Look through the listing below and report every line that contains "hlen".
-------
-- pv_equiv track=rewrite | github.com/DarkMaguz/CP-Python | challenges/dmca.py | BuildHashTable
-- ===== SOURCE A (Python) =====
-- import math as Math
--
-- HASH_TABLE_SIZE = 256
--
-- def BuildHashTable(password: str):
--   charTable = [ i for i in range(HASH_TABLE_SIZE) ]
--   hashTable = [ 0 for _ in range(HASH_TABLE_SIZE) ]
--   for i in range(HASH_TABLE_SIZE):
--       unit = (ord(password[i % len(password)]) * (Math.floor(i / len(password)) + 1)) % len(charTable)
--       hashTable[i] = charTable[unit]
--       del charTable[unit]
--   return hashTable
-- ===== SOURCE B (Python) =====
-- def BuildHashTable(password: str):
--   n = len(password)
--   flags = [True] * 256          # flags[v] == v not yet consumed
--   hashTable = []
--   for i in range(256):
--     remaining = 256 - i
--     unit = (ord(password[i % n]) * (i // n + 1)) % remaining
--     # walk the bitmap to the unit-th still-present value
--     j = 0
--     k = unit
--     while not flags[j] or k > 0:
--       if flags[j]:
--         k -= 1
--       j += 1
--     flags[j] = False
--     hashTable.append(j)
--   return hashTable
-- ===== Notes on version B (the rewrite author's own statement) =====
-- stated objective: alternative
-- what changed: Replaces the shrinking charTable list (indexing + del with element shifting) by a fixed 256-slot presence bitmap with an order-statistics scan for the unit-th still-present value, and builds the result by appending instead of index assignment; Pre_ only excludes the empty password, on which both raise ZeroDivisionError.
import Mathlib
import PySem

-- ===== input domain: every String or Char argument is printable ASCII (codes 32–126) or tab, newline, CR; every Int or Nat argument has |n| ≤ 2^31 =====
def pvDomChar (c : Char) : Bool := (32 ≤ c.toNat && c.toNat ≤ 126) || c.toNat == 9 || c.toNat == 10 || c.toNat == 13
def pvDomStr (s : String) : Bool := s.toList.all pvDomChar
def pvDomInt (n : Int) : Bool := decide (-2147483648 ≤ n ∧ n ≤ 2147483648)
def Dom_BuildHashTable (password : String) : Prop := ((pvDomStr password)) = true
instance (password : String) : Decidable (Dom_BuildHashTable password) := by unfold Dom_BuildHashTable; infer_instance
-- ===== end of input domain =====

set_option maxRecDepth 4000

-- B replaces A's shrinking charTable list (index + del) by a fixed presence bitmap
-- with an order-statistics scan, appending results instead of index assignment (alternative, same cost).

-- the unit expression shared verbatim by both Pythons: (ord(password[i % len]) * (i // len + 1)) % r
-- (Math.floor(i / len) ported as Nat division and i % len as Nat mod, exact since operands are
--  nonnegative; the character lookup is in range for nonempty password, so getD's default is unreachable)
def pvUnit (password : String) (i : Nat) (r : Int) : Nat :=
  (PySem.Int.mod (((password.toList.getD (i % password.length) ' ').toNat : Int) *
    (((i / password.length : Nat) : Int) + 1)) r).toNat

-- ===== PORT A =====
-- one loop iteration of A: pick charTable[unit], write it at slot i, delete it
-- (getD 0 is in range because unit < len(charTable) always, so Python never raises IndexError)
def pvStepA (password : String) (st : List Int × List Int) (i : Nat) : List Int × List Int :=
  let charTable := st.1
  let unit := pvUnit password i (charTable.length : Int)
  (charTable.eraseIdx unit, st.2.set i (charTable.getD unit 0))

def BuildHashTable (password : String) : List Int :=
  let charTable : List Int := (List.range 256).map (fun j => (j : Int))
  let hashTable : List Int := List.replicate 256 (0 : Int)
  ((List.range 256).foldl (pvStepA password) (charTable, hashTable)).2

-- ===== PORT B =====
-- scan the bitmap for the k-th set flag: returns its position and the bitmap with it cleared
-- (recursive form of Source B's while loop; 'none' only when k ≥ number of set flags, never reached)
def pvSelect : List Bool → Nat → Option (Nat × List Bool)
  | [], _ => none
  | true :: t, 0 => some (0, false :: t)
  | true :: t, k + 1 => (pvSelect t k).map (fun p => (p.1 + 1, true :: p.2))
  | false :: t, k => (pvSelect t k).map (fun p => (p.1 + 1, false :: p.2))

def pvStepB (password : String) (st : List Bool × List Int) (i : Nat) : List Bool × List Int :=
  match pvSelect st.1 (pvUnit password i (256 - (i : Int))) with
  | some (j, flags') => (flags', st.2 ++ [(j : Int)])
  | none => st

def BuildHashTable_alt (password : String) : List Int :=
  ((List.range 256).foldl (pvStepB password) (List.replicate 256 true, [])).2

-- ===== PRECONDITION & SPEC =====
-- Pre_ excludes exactly the empty password, on which A raises ZeroDivisionError (len(password) = 0).
def Pre_BuildHashTable (password : String) : Prop := password ≠ ""
instance (password : String) : Decidable (Pre_BuildHashTable password) := by unfold Pre_BuildHashTable; infer_instance
def pvWitness_BuildHashTable : String := "a"

def Spec_BuildHashTable (password : String) (out : List Int) : Prop := out = BuildHashTable_alt password
instance (password : String) (out : List Int) : Decidable (Spec_BuildHashTable password out) := by unfold Spec_BuildHashTable; infer_instance

-- ===== CLAIM (what is proved, stated in full; the proofs are below) =====
def Claim_equal_BuildHashTable : Prop := ∀ (password : String), Dom_BuildHashTable password → Pre_BuildHashTable password → Spec_BuildHashTable password (BuildHashTable password)

-- ===== LEMMAS AND PROOFS =====

-- the increasing list of positions of set flags, offset by n (the abstraction of A's charTable)
def pvIdxs : List Bool → Int → List Int
  | [], _ => []
  | true :: t, n => n :: pvIdxs t (n + 1)
  | false :: t, n => pvIdxs t (n + 1)

theorem pvIdxs_length : ∀ (fl : List Bool) (n : Int), (pvIdxs fl n).length = fl.count true := by
  intro fl
  induction fl with
  | nil => intro n; simp [pvIdxs]
  | cons b t ih =>
    intro n
    cases b <;> simp [pvIdxs, ih]

theorem pvSelect_spec : ∀ (fl : List Bool) (k : Nat), k < fl.count true →
    ∃ j f', pvSelect fl k = some (j, f') ∧
      (∀ n : Int, (pvIdxs fl n).getD k 0 = n + (j : Int) ∧
        pvIdxs f' n = (pvIdxs fl n).eraseIdx k) := by
  intro fl
  induction fl with
  | nil => intro k hk; simp at hk
  | cons b t ih =>
    intro k hk
    cases b with
    | true =>
      cases k with
      | zero =>
        exact ⟨0, false :: t, rfl, by intro n; simp [pvIdxs]⟩
      | succ k =>
        have hk' : k < t.count true := by simpa [List.count_cons] using hk
        obtain ⟨j, f', hsel, hprop⟩ := ih k hk'
        refine ⟨j + 1, true :: f', by simp [pvSelect, hsel], ?_⟩
        intro n
        obtain ⟨h1, h2⟩ := hprop (n + 1)
        refine ⟨?_, ?_⟩
        · show (pvIdxs t (n + 1)).getD k 0 = n + ((j + 1 : Nat) : Int)
          rw [h1]; push_cast; ring
        · show pvIdxs (true :: f') n = (pvIdxs (true :: t) n).eraseIdx (k + 1)
          simp only [pvIdxs, List.eraseIdx_cons_succ, h2]
    | false =>
      have hk' : k < t.count true := by simpa [List.count_cons] using hk
      obtain ⟨j, f', hsel, hprop⟩ := ih k hk'
      refine ⟨j + 1, false :: f', by simp [pvSelect, hsel], ?_⟩
      intro n
      obtain ⟨h1, h2⟩ := hprop (n + 1)
      refine ⟨?_, ?_⟩
      · show (pvIdxs t (n + 1)).getD k 0 = n + ((j + 1 : Nat) : Int)
        rw [h1]; push_cast; ring
      · show pvIdxs (false :: f') n = (pvIdxs (false :: t) n).eraseIdx k
        simp only [pvIdxs, h2]

theorem pvIdxs_replicate : ∀ (m : Nat) (n : Int),
    pvIdxs (List.replicate m true) n = (List.range m).map (fun j : Nat => n + (j : Int)) := by
  intro m
  induction m with
  | zero => intro n; simp [pvIdxs]
  | succ m ih =>
    intro n
    rw [List.replicate_succ, List.range_succ_eq_map]
    simp only [pvIdxs, ih (n + 1), List.map_cons, List.map_map]
    refine congrArg₂ List.cons (by simp) ?_
    apply List.map_congr_left
    intro j _
    show n + 1 + (j : Int) = n + ((j.succ : Nat) : Int)
    push_cast; ring

-- setting the slot just past a prefix replaces the head of the suffix
theorem pvSet_append : ∀ (l1 : List Int) (v0 v : Int) (r : List Int),
    (l1 ++ v0 :: r).set l1.length v = l1 ++ v :: r := by
  intro l1
  induction l1 with
  | nil => intro v0 v r; rfl
  | cons x t ih => intro v0 v r; simp [ih]

-- the simulation invariant between A's state and B's state after a iterations
def pvRel (a : Nat) (sA : List Int × List Int) (sB : List Bool × List Int) : Prop :=
  sA.1 = pvIdxs sB.1 0 ∧ sA.1.length = 256 - a ∧
  sA.2 = sB.2 ++ List.replicate (256 - a) (0 : Int) ∧ sB.2.length = a

theorem pvStep_sim (password : String) (a : Nat) (ha : a < 256)
    (sA : List Int × List Int) (sB : List Bool × List Int) (h : pvRel a sA sB) :
    pvRel (a + 1) (pvStepA password sA a) (pvStepB password sB a) := by
  obtain ⟨hct, hlen, hhash, houtlen⟩ := h
  have hrem : ((sA.1.length : Nat) : Int) = 256 - (a : Int) := by rw [hlen]; omega
  have hpos : (0 : Int) < 256 - (a : Int) := by omega
  set u := pvUnit password a (256 - (a : Int)) with hu
  have hb1 := PySem.Int.mod_nonneg (((password.toList.getD (a % password.length) ' ').toNat : Int) *
    (((a / password.length : Nat) : Int) + 1)) hpos
  have hb2 := PySem.Int.mod_lt (((password.toList.getD (a % password.length) ' ').toNat : Int) *
    (((a / password.length : Nat) : Int) + 1)) hpos
  have hult : u < 256 - a := by rw [hu]; unfold pvUnit; omega
  have hulen : u < sA.1.length := by omega
  have hcount : u < sB.1.count true := by
    have hc := congrArg List.length hct
    rw [pvIdxs_length] at hc
    omega
  obtain ⟨j, f', hsel, hprop⟩ := pvSelect_spec sB.1 u hcount
  obtain ⟨hval, herase⟩ := hprop 0
  have hval' : sA.1.getD u 0 = (j : Int) := by rw [hct, hval]; ring
  have hB : pvStepB password sB a = (f', sB.2 ++ [(j : Int)]) := by
    simp only [pvStepB, ← hu, hsel]
  have hA : pvStepA password sA a = (sA.1.eraseIdx u, sA.2.set a ((j : Int))) := by
    simp only [pvStepA, hrem, ← hu, hval']
  rw [hA, hB]
  refine ⟨?_, ?_, ?_, ?_⟩
  · show sA.1.eraseIdx u = pvIdxs f' 0
    rw [herase, hct]
  · show (sA.1.eraseIdx u).length = 256 - (a + 1)
    rw [List.length_eraseIdx_of_lt hulen, hlen]; omega
  · show sA.2.set a (j : Int) = (sB.2 ++ [(j : Int)]) ++ List.replicate (256 - (a + 1)) 0
    rw [hhash]
    have h256 : 256 - a = (256 - (a + 1)) + 1 := by omega
    rw [h256, List.replicate_succ, ← houtlen, pvSet_append]
    simp
  · show (sB.2 ++ [(j : Int)]).length = a + 1
    simp [houtlen]

theorem pvFold_sim (password : String) : ∀ (m a : Nat), a + m ≤ 256 →
    ∀ sA sB, pvRel a sA sB →
    pvRel (a + m) ((List.range' a m).foldl (pvStepA password) sA)
      ((List.range' a m).foldl (pvStepB password) sB) := by
  intro m
  induction m with
  | zero => intro a _ sA sB h; simpa using h
  | succ m ih =>
    intro a hle sA sB h
    rw [List.range'_succ]
    simp only [List.foldl_cons]
    have hstep := pvStep_sim password a (by omega) sA sB h
    have hrest := ih (a + 1) (by omega) _ _ hstep
    have harr : a + 1 + m = a + (m + 1) := by omega
    rwa [harr] at hrest

-- ===== VERDICT (by name: the statement is the Claim_ definition above) =====
theorem BuildHashTable_spec : Claim_equal_BuildHashTable := by
  intro password _ _
  show BuildHashTable password = BuildHashTable_alt password
  unfold BuildHashTable BuildHashTable_alt
  have hinit : pvRel 0 ((List.range 256).map (fun j => (j : Int)), List.replicate 256 (0 : Int))
      (List.replicate 256 true, ([] : List Int)) := by
    refine ⟨?_, by simp, by simp, rfl⟩
    rw [pvIdxs_replicate]
    apply List.map_congr_left
    intro j _
    simp
  have hfin := pvFold_sim password 256 0 (by omega) _ _ hinit
  rw [List.range_eq_range']
  obtain ⟨_, _, hhash, _⟩ := hfin
  simpa using hhash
-------
» Your solution:
  obtain ⟨hct, hlen, hhash, houtlen⟩ := h
  have hrem : ((sA.1.length : Nat) : Int) = 256 - (a : Int) := by rw [hlen]; omega
    rw [List.length_eraseIdx_of_lt hulen, hlen]; omega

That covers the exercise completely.